Jéssica fez oito meses de tratamento até receber alta médica. Conforme os exames, ela estava curada. Mas com quase 20 anos de idade, durante avaliações de rotina, foi constatado que a doença havia voltado. “Foi uma fase difícil. Um pouco antes havia perdido meu pai e minha mãe, em um intervalo de 28 dias. Como a quimioterapia não tinha surtido efeito, o médico informou que o transplante autólogo era necessário.” De acordo com Hallack, o tratamento consiste em uma quimioterapia em alta dose, quando são extraídas células saudáveis do corpo para, em seguida, implantá-las e aguardar a pega da medula. “Chegava na Ascomcer às 8h e recebia a quimioterapia por 12 horas, durante três dias consecutivos. Fiz quatro ciclos destes até ser declarada curada pela segunda vez.”

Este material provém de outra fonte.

-- pv_equiv track=rewrite | github.com/Jeonghoonchoi74/Kakao-X-Goorm-AI-Practice | Task28.py | calculate_shots
-- ===== SOURCE A (Python) =====
-- def calculate_shots(n, healths):
--     total_shots = 0
--     damage_index = 0
--
--     for i in range(n):
--         enemy_health = healths[i]
--
--         while enemy_health > 0:
--             damage = (damage_index % 4) + 1
--             enemy_health -= damage
--             damage_index += 1
--             total_shots += 1
--
--     return total_shots
-- ===== SOURCE B (Python) =====
-- # KTAB[p][r]: number of shots needed to deal r+1 damage (r in 0..9) when the
-- # cyclic 1-2-3-4 gun is currently at phase p (next damage is p+1).
-- KTAB = [
--     [1, 2, 2, 3, 3, 3, 4, 4, 4, 4],  # phase 0: damages 1,2,3,4 -> prefix sums 1,3,6,10
--     [1, 1, 2, 2, 2, 3, 3, 3, 3, 4],  # phase 1: damages 2,3,4,1 -> prefix sums 2,5,9,10
--     [1, 1, 1, 2, 2, 2, 2, 3, 4, 4],  # phase 2: damages 3,4,1,2 -> prefix sums 3,7,8,10
--     [1, 1, 1, 1, 2, 3, 3, 4, 4, 4],  # phase 3: damages 4,1,2,3 -> prefix sums 4,5,7,10
-- ]
--
-- def calculate_shots(n, healths):
--     total = 0
--     phase = 0  # damage index modulo 4
--     for i in range(n):
--         h = healths[i]
--         if h > 0:
--             q, r = divmod(h - 1, 10)   # q full 10-damage cycles, then r+1 damage left
--             k = KTAB[phase][r]
--             total += 4 * q + k
--             phase = (phase + k) % 4
--     return total
-- ===== Notes on version B (the rewrite author's own statement) =====
-- stated objective: faster
-- what changed: Replaces the shot-by-shot inner while loop with O(1) per-enemy arithmetic: full 10-damage cycles by divmod and the remainder via a precomputed 4x10 phase/remainder shot table.
import Mathlib
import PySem

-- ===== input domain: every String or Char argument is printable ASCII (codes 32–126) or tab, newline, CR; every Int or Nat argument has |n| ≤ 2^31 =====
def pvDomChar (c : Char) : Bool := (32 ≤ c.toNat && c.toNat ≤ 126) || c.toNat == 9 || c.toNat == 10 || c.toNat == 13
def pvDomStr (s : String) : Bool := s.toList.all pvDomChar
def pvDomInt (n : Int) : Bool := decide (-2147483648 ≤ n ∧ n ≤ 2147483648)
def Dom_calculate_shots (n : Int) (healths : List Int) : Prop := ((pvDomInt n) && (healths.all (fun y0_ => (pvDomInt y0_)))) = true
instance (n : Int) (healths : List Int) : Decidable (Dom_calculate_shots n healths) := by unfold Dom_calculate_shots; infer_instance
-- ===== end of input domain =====

-- B replaces A's shot-by-shot inner while loop with O(1) per-enemy arithmetic
-- (divmod for full 10-damage cycles + a precomputed 4x10 phase/remainder shot table);
-- equivalence of the return value is proved on all inputs where A does not raise.

-- ===== PORT A =====
-- inner 'while enemy_health > 0' loop of A; state (damage_index, total_shots)
def shoot (h di ts : Int) : Int × Int :=
  if hh : 0 < h then
    shoot (h - (PySem.Int.mod di 4 + 1)) (di + 1) (ts + 1)
  else (di, ts)
termination_by h.toNat
decreasing_by
  have h1 : 0 ≤ PySem.Int.mod di 4 := PySem.Int.mod_nonneg di (by norm_num)
  omega

def calculate_shots (n : Int) (healths : List Int) : Int :=
  (List.foldl
    (fun (st : Int × Int) (i : Int) =>
      shoot (PySem.List.pyGetD healths i 0) st.1 st.2)
    ((0 : Int), (0 : Int)) (PySem.List.pyRange 0 n 1)).2

-- ===== PORT B =====
-- KTAB of Source B: KTAB[p][r] = shots needed to deal r+1 damage starting at phase p
def ktab : List (List Int) :=
  [[1, 2, 2, 3, 3, 3, 4, 4, 4, 4],
   [1, 1, 2, 2, 2, 3, 3, 3, 3, 4],
   [1, 1, 1, 2, 2, 2, 2, 3, 4, 4],
   [1, 1, 1, 1, 2, 3, 3, 4, 4, 4]]

-- KTAB[p][r] lookup
def klook (p r : Int) : Int :=
  PySem.List.pyGetD (PySem.List.pyGetD ktab p []) r 0

def calculate_shots_alt (n : Int) (healths : List Int) : Int :=
  (List.foldl
    (fun (st : Int × Int) (i : Int) =>
      let h := PySem.List.pyGetD healths i 0
      if 0 < h then
        let q := PySem.Int.floordiv (h - 1) 10
        let r := PySem.Int.mod (h - 1) 10
        let k := klook st.2 r
        (st.1 + 4 * q + k, PySem.Int.mod (st.2 + k) 4)
      else st)
    ((0 : Int), (0 : Int)) (PySem.List.pyRange 0 n 1)).1

-- ===== PRECONDITION & SPEC =====
-- Pre_ excludes exactly the inputs where Python A raises IndexError: healths[i] with n exceeding len(healths)
def Pre_calculate_shots (n : Int) (healths : List Int) : Prop := n ≤ (healths.length : Int)
instance (n : Int) (healths : List Int) : Decidable (Pre_calculate_shots n healths) := by
  unfold Pre_calculate_shots; infer_instance
def pvWitness_calculate_shots : Int × List Int := (2, [5, 7])

def Spec_calculate_shots (n : Int) (healths : List Int) (out : Int) : Prop := out = calculate_shots_alt n healths
instance (n : Int) (healths : List Int) (out : Int) : Decidable (Spec_calculate_shots n healths out) := by unfold Spec_calculate_shots; infer_instance

-- ===== CLAIM (what is proved, stated in full; the proofs are below) =====
def Claim_equal_calculate_shots : Prop := ∀ (n : Int) (healths : List Int), Dom_calculate_shots n healths → Pre_calculate_shots n healths → Spec_calculate_shots n healths (calculate_shots n healths)

-- ===== LEMMAS AND PROOFS =====

-- shots B charges an enemy of health h at phase p (Int.ediv/emod form of B's step)
def S (p h : Int) : Int :=
  if 0 < h then 4 * ((h - 1) / 10) + klook p ((h - 1) % 10) else 0

lemma klook0 (r : Int) (h0 : 0 ≤ r) (h9 : r < 10) :
    klook 0 r = if r < 1 then 1 else if r < 3 then 2 else if r < 6 then 3 else 4 := by
  interval_cases r <;> decide

lemma klook1 (r : Int) (h0 : 0 ≤ r) (h9 : r < 10) :
    klook 1 r = if r < 2 then 1 else if r < 5 then 2 else if r < 9 then 3 else 4 := by
  interval_cases r <;> decide

lemma klook2 (r : Int) (h0 : 0 ≤ r) (h9 : r < 10) :
    klook 2 r = if r < 3 then 1 else if r < 7 then 2 else if r < 8 then 3 else 4 := by
  interval_cases r <;> decide

lemma klook3 (r : Int) (h0 : 0 ≤ r) (h9 : r < 10) :
    klook 3 r = if r < 4 then 1 else if r < 5 then 2 else if r < 7 then 3 else 4 := by
  interval_cases r <;> decide

lemma klook_ge_one (p r : Int) (hp0 : 0 ≤ p) (hp : p < 4) (h0 : 0 ≤ r) (h9 : r < 10) :
    1 ≤ klook p r := by
  interval_cases p <;> interval_cases r <;> decide

lemma S_nonneg (p h : Int) (hp0 : 0 ≤ p) (hp : p < 4) : 0 ≤ S p h := by
  unfold S
  split
  · rename_i hh
    have hk := klook_ge_one p ((h - 1) % 10) hp0 hp (by omega) (by omega)
    omega
  · omega

lemma S_step (p h : Int) (hp0 : 0 ≤ p) (hp : p < 4) (hh : 0 < h) :
    S p h = 1 + S ((p + 1) % 4) (h - (p + 1)) := by
  have hr0 : 0 ≤ (h - 1) % 10 := by omega
  have hr9 : (h - 1) % 10 < 10 := by omega
  interval_cases p
  · rw [show ((0 : Int) + 1) % 4 = 1 by decide]
    simp only [S, if_pos hh]
    rw [klook0 ((h - 1) % 10) hr0 hr9]
    by_cases h2 : 0 < h - (0 + 1)
    · rw [if_pos h2, klook1 ((h - (0 + 1) - 1) % 10) (by omega) (by omega)]
      split_ifs <;> omega
    · rw [if_neg h2]
      split_ifs <;> omega
  · rw [show ((1 : Int) + 1) % 4 = 2 by decide]
    simp only [S, if_pos hh]
    rw [klook1 ((h - 1) % 10) hr0 hr9]
    by_cases h2 : 0 < h - (1 + 1)
    · rw [if_pos h2, klook2 ((h - (1 + 1) - 1) % 10) (by omega) (by omega)]
      split_ifs <;> omega
    · rw [if_neg h2]
      split_ifs <;> omega
  · rw [show ((2 : Int) + 1) % 4 = 3 by decide]
    simp only [S, if_pos hh]
    rw [klook2 ((h - 1) % 10) hr0 hr9]
    by_cases h2 : 0 < h - (2 + 1)
    · rw [if_pos h2, klook3 ((h - (2 + 1) - 1) % 10) (by omega) (by omega)]
      split_ifs <;> omega
    · rw [if_neg h2]
      split_ifs <;> omega
  · rw [show ((3 : Int) + 1) % 4 = 0 by decide]
    simp only [S, if_pos hh]
    rw [klook3 ((h - 1) % 10) hr0 hr9]
    by_cases h2 : 0 < h - (3 + 1)
    · rw [if_pos h2, klook0 ((h - (3 + 1) - 1) % 10) (by omega) (by omega)]
      split_ifs <;> omega
    · rw [if_neg h2]
      split_ifs <;> omega

-- the inner while loop computed in closed form
lemma shoot_eq (fuel : Nat) : ∀ (h di ts : Int), h.toNat ≤ fuel → 0 ≤ di →
    shoot h di ts = (di + S (di % 4) h, ts + S (di % 4) h) := by
  induction fuel with
  | zero =>
    intro h di ts hf hdi
    have hh : ¬ 0 < h := by omega
    rw [shoot, dif_neg hh]
    simp [S, hh]
  | succ m ih =>
    intro h di ts hf hdi
    by_cases hh : 0 < h
    · rw [shoot, dif_pos hh]
      have hm : PySem.Int.mod di 4 = di % 4 := PySem.Int.mod_eq_emod_of_pos (by norm_num)
      rw [hm]
      rw [ih (h - (di % 4 + 1)) (di + 1) (ts + 1) (by omega) (by omega)]
      have hs := S_step (di % 4) h (by omega) (by omega) hh
      have he : (di + 1) % 4 = (di % 4 + 1) % 4 := by omega
      rw [he, hs, Prod.mk.injEq]
      exact ⟨by ring, by ring⟩
    · rw [shoot, dif_neg hh]
      simp [S, hh]

lemma fold_rel (healths : List Int) (l : List Int) : ∀ (di ts tot ph : Int),
    0 ≤ di → ts = tot → ph = di % 4 →
    (List.foldl
      (fun (st : Int × Int) (i : Int) =>
        shoot (PySem.List.pyGetD healths i 0) st.1 st.2) (di, ts) l).2 =
    (List.foldl
      (fun (st : Int × Int) (i : Int) =>
        let h := PySem.List.pyGetD healths i 0
        if 0 < h then
          let q := PySem.Int.floordiv (h - 1) 10
          let r := PySem.Int.mod (h - 1) 10
          let k := klook st.2 r
          (st.1 + 4 * q + k, PySem.Int.mod (st.2 + k) 4)
        else st) (tot, ph) l).1 := by
  induction l with
  | nil =>
    intro di ts tot ph hdi hts hph
    simpa using hts
  | cons x l ih =>
    intro di ts tot ph hdi hts hph
    simp only [List.foldl_cons]
    rw [shoot_eq (PySem.List.pyGetD healths x 0).toNat (PySem.List.pyGetD healths x 0) di ts
      (le_refl _) hdi]
    by_cases hpos : 0 < PySem.List.pyGetD healths x 0
    · rw [if_pos hpos]
      have hfd : PySem.Int.floordiv (PySem.List.pyGetD healths x 0 - 1) 10 =
          (PySem.List.pyGetD healths x 0 - 1) / 10 :=
        PySem.Int.floordiv_eq_ediv_of_pos (by norm_num)
      have hmd : PySem.Int.mod (PySem.List.pyGetD healths x 0 - 1) 10 =
          (PySem.List.pyGetD healths x 0 - 1) % 10 :=
        PySem.Int.mod_eq_emod_of_pos (by norm_num)
      have hm4 : ∀ z : Int, PySem.Int.mod z 4 = z % 4 := fun z =>
        PySem.Int.mod_eq_emod_of_pos (by norm_num)
      rw [hfd, hmd, hm4]
      have hS : S (di % 4) (PySem.List.pyGetD healths x 0) =
          4 * ((PySem.List.pyGetD healths x 0 - 1) / 10) +
            klook (di % 4) ((PySem.List.pyGetD healths x 0 - 1) % 10) := by
        rw [S, if_pos hpos]
      apply ih
      · have := S_nonneg (di % 4) (PySem.List.pyGetD healths x 0) (by omega) (by omega)
        omega
      · rw [hS, hph, hts]; ring
      · rw [hS, hph]
        have hk : klook (di % 4) ((PySem.List.pyGetD healths x 0 - 1) % 10) =
            klook (di % 4) ((PySem.List.pyGetD healths x 0 - 1) % 10) := rfl
        omega
    · rw [if_neg hpos]
      have hS : S (di % 4) (PySem.List.pyGetD healths x 0) = 0 := by
        rw [S, if_neg hpos]
      rw [hS, add_zero, add_zero]
      exact ih di ts tot ph hdi hts hph

-- ===== VERDICT (by name: the statement is the Claim_ definition above) =====
theorem calculate_shots_spec : Claim_equal_calculate_shots := by
  intro n healths _hdom _hpre
  unfold Spec_calculate_shots calculate_shots calculate_shots_alt
  exact fold_rel healths (PySem.List.pyRange 0 n 1) 0 0 0 0 (by omega) rfl (by decide)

No entanto, após três anos, o linfoma voltou a se manifestar, exigindo o transplante alogênico, também feito pelo HU da UFJF. Dos três irmãos de Jéssica, um apresentou compatibilidade para ser o doador. Mas ainda assim, outras dificuldades foram enfrentadas, pois, ao descobrir o câncer pela terceira vez, ela contraiu dengue e chegou a ficar uma semana em coma. “Tive que ter muita fé em Deus, boa esperança e boa vontade. Vi muitos amigos perdendo a esperança e morrendo. Eu nunca me deixei abater, estava sempre sorrindo e brincando. Por mais que não seja fácil, o meu foco foi sempre pela cura. Hoje eu sou uma pessoa mais forte, muito amadurecida. Posso dizer que, depois da tempestade, não é qualquer chuvinha que me molha”, afirmou a jovem que passou pelo segundo transplante faz oito meses e, há um, recebeu alta médica.